Dataset records
-- pv_equiv track=rewrite | github.com/kostakazakoff/SoftUni | Python Fundamentals/lists_advanced_exercise/softuni_course_planning.py | input_treatment
-- ===== SOURCE A (Python) =====
-- def input_treatment(course_list: str):
--     if len(course_list) == 0:
--         values = []
--     else:
--         values = course_list.split(', ')
--     pack = {'Lesson': None}
--     course_list = []
--     lessons = [x for x in values if len(x.split('-')) == 1]
--     exercises = [x for x in values if len(x.split('-')) == 2]
--     for lesson in lessons:
--         pack = pack.copy()
--         pack['Lesson'] = lesson
--         course_list.append(pack)
--     for exercise in exercises:
--         for i in range(len(course_list)):
--             course_list[i]['Exercise'] = exercise if course_list[i]['Lesson'] in exercise else 'None'
--     return course_list
-- ===== SOURCE B (Python) =====
-- def input_treatment(course_list: str):
--     # Single pass: only the LAST exercise can survive A's repeated overwrites,
--     # so build each row once from exercises[-1].  O(L+E) instead of O(L*E).
--     values = course_list.split(', ') if course_list else []
--     lessons = [x for x in values if len(x.split('-')) == 1]
--     exercises = [x for x in values if len(x.split('-')) == 2]
--     if not exercises:
--         return [{'Lesson': lesson} for lesson in lessons]
--     last = exercises[-1]
--     return [{'Lesson': lesson,
--              'Exercise': last if lesson in last else 'None'}
--             for lesson in lessons]
-- ===== Notes on version B (the rewrite author's own statement) =====
-- stated objective: faster
-- what changed: A rewrites the Exercise field of every lesson row once per exercise (nested loops); B observes that only the last exercise survives those overwrites and builds each row in a single pass from exercises[-1].
import Mathlib
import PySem

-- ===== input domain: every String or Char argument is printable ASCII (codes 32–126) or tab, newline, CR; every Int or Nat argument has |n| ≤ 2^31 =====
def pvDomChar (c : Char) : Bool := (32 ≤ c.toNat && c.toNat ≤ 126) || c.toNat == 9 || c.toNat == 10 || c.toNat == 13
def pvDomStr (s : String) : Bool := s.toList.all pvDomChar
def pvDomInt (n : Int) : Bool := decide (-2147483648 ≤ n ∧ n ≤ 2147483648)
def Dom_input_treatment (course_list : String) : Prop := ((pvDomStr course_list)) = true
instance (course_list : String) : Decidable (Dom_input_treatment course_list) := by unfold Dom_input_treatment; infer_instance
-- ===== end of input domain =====

-- B replaces A's overwrite-every-row pass per exercise by one pass using only the last
-- exercise (only it survives the overwrites): O(L+E) instead of O(L*E).

-- ===== PORT A =====
-- literal port of Source A; Python's initial {'Lesson': None} is overwritten before every
-- append, so the never-observed None is modeled by the dead placeholder value "None";
-- course_list[i]['Lesson'] (key always present) is ported as getD with that placeholder.
def input_treatment (course_list : String) : List (List (String × String)) :=
  let values : List String :=
    if PySem.Str.len course_list == 0 then [] else (PySem.Str.split? course_list ", ").getD []
  let pack0 : PySem.Dict String String := PySem.Dict.ofList [("Lesson", "None")]
  let lessons := values.filter (fun x => ((PySem.Str.split? x "-").getD []).length == 1)
  let exercises := values.filter (fun x => ((PySem.Str.split? x "-").getD []).length == 2)
  -- for lesson in lessons: pack = pack.copy(); pack['Lesson'] = lesson; append(pack)
  let st := lessons.foldl
    (fun (st : PySem.Dict String String × List (PySem.Dict String String)) lesson =>
      let pack := st.1.insert "Lesson" lesson
      (pack, st.2 ++ [pack]))
    (pack0, ([] : List (PySem.Dict String String)))
  -- for exercise in exercises: for i in range(len(course_list)): in-place update of
  -- every index in order, rendered as a map over the list
  let cl := exercises.foldl
    (fun cl exercise =>
      cl.map (fun d => d.insert "Exercise"
        (if PySem.Str.isIn (d.getD "Lesson" "None") exercise then exercise else "None")))
    st.2
  cl.map (fun d => d.items)

-- ===== PORT B =====
def input_treatment_alt (course_list : String) : List (List (String × String)) :=
  let values : List String :=
    if PySem.Str.len course_list == 0 then [] else (PySem.Str.split? course_list ", ").getD []
  let lessons := values.filter (fun x => ((PySem.Str.split? x "-").getD []).length == 1)
  let exercises := values.filter (fun x => ((PySem.Str.split? x "-").getD []).length == 2)
  match exercises.getLast? with
  | none => lessons.map (fun lesson => [("Lesson", lesson)])
  | some last => lessons.map (fun lesson =>
      [("Lesson", lesson),
       ("Exercise", if PySem.Str.isIn lesson last then last else "None")])

-- ===== PRECONDITION & SPEC =====
def Spec_input_treatment (course_list : String) (out : List (List (String × String))) : Prop := out = input_treatment_alt course_list
instance (course_list : String) (out : List (List (String × String))) : Decidable (Spec_input_treatment course_list out) := by unfold Spec_input_treatment; infer_instance

-- ===== CLAIM (what is proved, stated in full; the proofs are below) =====
def Claim_equal_input_treatment : Prop := ∀ (course_list : String), Dom_input_treatment course_list → Spec_input_treatment course_list (input_treatment course_list)

-- ===== LEMMAS AND PROOFS =====

-- the single-lesson dict built by A's first loop
def pvRow (lesson : String) : PySem.Dict String String :=
  PySem.Dict.ofList [("Lesson", lesson)]

-- A's per-exercise update of one row
def pvUpd (exercise : String) (d : PySem.Dict String String) : PySem.Dict String String :=
  d.insert "Exercise"
    (if PySem.Str.isIn (d.getD "Lesson" "None") exercise then exercise else "None")

theorem pvRow_eq (a l : String) :
    (PySem.Dict.ofList [("Lesson", a)]).insert "Lesson" l = pvRow l := by
  apply PySem.Dict.ext
  simp [PySem.Dict.ofList, PySem.Dict.insert, pvRow, PySem.Dict.contains,
    PySem.Dict.update, PySem.Dict.empty]

theorem pvFirstLoop (ls : List String) (a : String)
    (acc : List (PySem.Dict String String)) :
    (ls.foldl
      (fun (st : PySem.Dict String String × List (PySem.Dict String String)) lesson =>
        let pack := st.1.insert "Lesson" lesson
        (pack, st.2 ++ [pack]))
      (PySem.Dict.ofList [("Lesson", a)], acc)).2 = acc ++ ls.map pvRow := by
  induction ls generalizing a acc with
  | nil => simp
  | cons l t ih =>
      simp only [List.foldl_cons, List.map_cons]
      rw [pvRow_eq]
      have : (pvRow l) = PySem.Dict.ofList [("Lesson", l)] := rfl
      rw [this, ih l (acc ++ [PySem.Dict.ofList [("Lesson", l)]])]
      simp

theorem pvUpd_upd (e e' : String) (d : PySem.Dict String String) :
    pvUpd e' (pvUpd e d) = pvUpd e' d := by
  unfold pvUpd
  rw [PySem.Dict.getD_insert_of_ne _ _ _ (by decide),
      PySem.Dict.insert_insert_self]

theorem pvSecondLoop (exs : List String) (e : String)
    (cl : List (PySem.Dict String String)) :
    (e :: exs).foldl (fun cl exercise => cl.map (pvUpd exercise)) cl
      = cl.map (pvUpd ((e :: exs).getLast (by simp))) := by
  induction exs generalizing e cl with
  | nil => simp
  | cons e' t ih =>
      simp only [List.foldl_cons]
      have h := ih e' (cl.map (pvUpd e))
      simp only [List.foldl_cons] at h
      rw [h, List.map_map]
      have hl : (e :: e' :: t).getLast (by simp) = (e' :: t).getLast (by simp) := by
        simp [List.getLast_cons]
      rw [hl]
      congr 1
      funext d
      exact pvUpd_upd e _ d

theorem pvRow_items (l : String) : (pvRow l).items = [("Lesson", l)] := by
  simp [pvRow, PySem.Dict.ofList, PySem.Dict.update, PySem.Dict.empty, PySem.Dict.insert,
    PySem.Dict.contains]

theorem pvUpd_row (e l : String) :
    (pvUpd e (pvRow l)).items
      = [("Lesson", l), ("Exercise", if PySem.Str.isIn l e then e else "None")] := by
  unfold pvUpd
  rw [PySem.Dict.items_insert_of_not_contains _ _
    (by simp [PySem.Dict.contains, pvRow_items])]
  simp [pvRow_items, PySem.Dict.getD, PySem.Dict.get?]

theorem pvMain (E L : List String) :
    (E.foldl
      (fun cl exercise =>
        cl.map (fun d => d.insert "Exercise"
          (if PySem.Str.isIn (d.getD "Lesson" "None") exercise then exercise else "None")))
      (L.map pvRow)).map (fun d => d.items)
    = match E.getLast? with
      | none => L.map (fun lesson => [("Lesson", lesson)])
      | some last => L.map (fun lesson =>
          [("Lesson", lesson),
           ("Exercise", if PySem.Str.isIn lesson last then last else "None")]) := by
  show (E.foldl (fun cl exercise => cl.map (pvUpd exercise)) (L.map pvRow)).map
      (fun d => d.items) = _
  cases E with
  | nil => simp [pvRow_items]
  | cons e t =>
      rw [pvSecondLoop, List.map_map, List.map_map,
        List.getLast?_eq_some_getLast (l := e :: t) (by simp)]
      simp only [Function.comp_def, pvUpd_row]

-- ===== VERDICT (by name: the statement is the Claim_ definition above) =====
theorem input_treatment_spec : Claim_equal_input_treatment := by
  intro s _
  unfold Spec_input_treatment input_treatment input_treatment_alt
  simp only []
  rw [pvFirstLoop, List.nil_append, pvMain]
-- pv_equiv track=rewrite | github.com/remekozicki/ASD | do_kolosa3/dostarcznie_paczek.py | delete_useless
-- ===== SOURCE A (Python) =====
-- def delete_useless(G,T):
--     n = len(G)
--
--     while True:
--         wyjebane = 0
--         for i in range(n):
--             if len(G[i]) == 1 and i not in T:
--                 to_del = G[i][0]
--                 G[i].remove(to_del)
--                 G[to_del].remove(i)
--                 wyjebane+=1
--
--         if wyjebane == 0:
--             return G
-- ===== SOURCE B (Python) =====
-- # Queue-based leaf elimination: track live degrees, push new non-terminal leaves, process each once.
-- # Note: A prunes rows in place; B rebuilds pruned rows (return value identical on the claimed domain).
-- def delete_useless(G, T):
--     n = len(G)
--     term = set(T)
--     cut = [set() for _ in range(n)]      # endpoints of removed edges, per vertex
--     deg = [len(row) for row in G]        # live degree of each vertex
--     stack = [i for i in range(n) if deg[i] == 1 and i not in term]
--     while stack:
--         i = stack.pop()
--         if deg[i] != 1:
--             continue
--         j = next(v for v in G[i] if v not in cut[i])   # the unique live neighbour
--         cut[i].add(j)
--         cut[j].add(i)
--         deg[i] -= 1
--         deg[j] -= 1
--         if deg[j] == 1 and j not in term:
--             stack.append(j)
--     for i in range(n):
--         if cut[i]:
--             G[i] = [v for v in G[i] if v not in cut[i]]
--     return G
-- ===== Notes on version B (the rewrite author's own statement) =====
-- stated objective: alternative
-- what changed: A rescans all n vertices pass after pass until a pass removes nothing; B does one queue-based elimination: it tracks live degrees and removed-edge sets, seeds a stack with the non-terminal degree-1 leaves, processes each popped leaf once (pushing its neighbour when it becomes a prunable leaf), then rebuilds the pruned rows in a final pass.
-- outside the precondition, e.g. on delete_useless([[-1], [], [0]], set()): A returns [[], [], []], B returns [[-1], [], []]; on delete_useless([[1], [0], [1]], set()): A raises ValueError, B returns [[], [], []]
import Mathlib
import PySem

• **Task item**:
Among the records, find each line where the word "stated" occurs, and copy it.

• **Your response**:
-- stated objective: faster
-- ===== CLAIM (what is proved, stated in full; the proofs are below) =====
-- stated objective: alternative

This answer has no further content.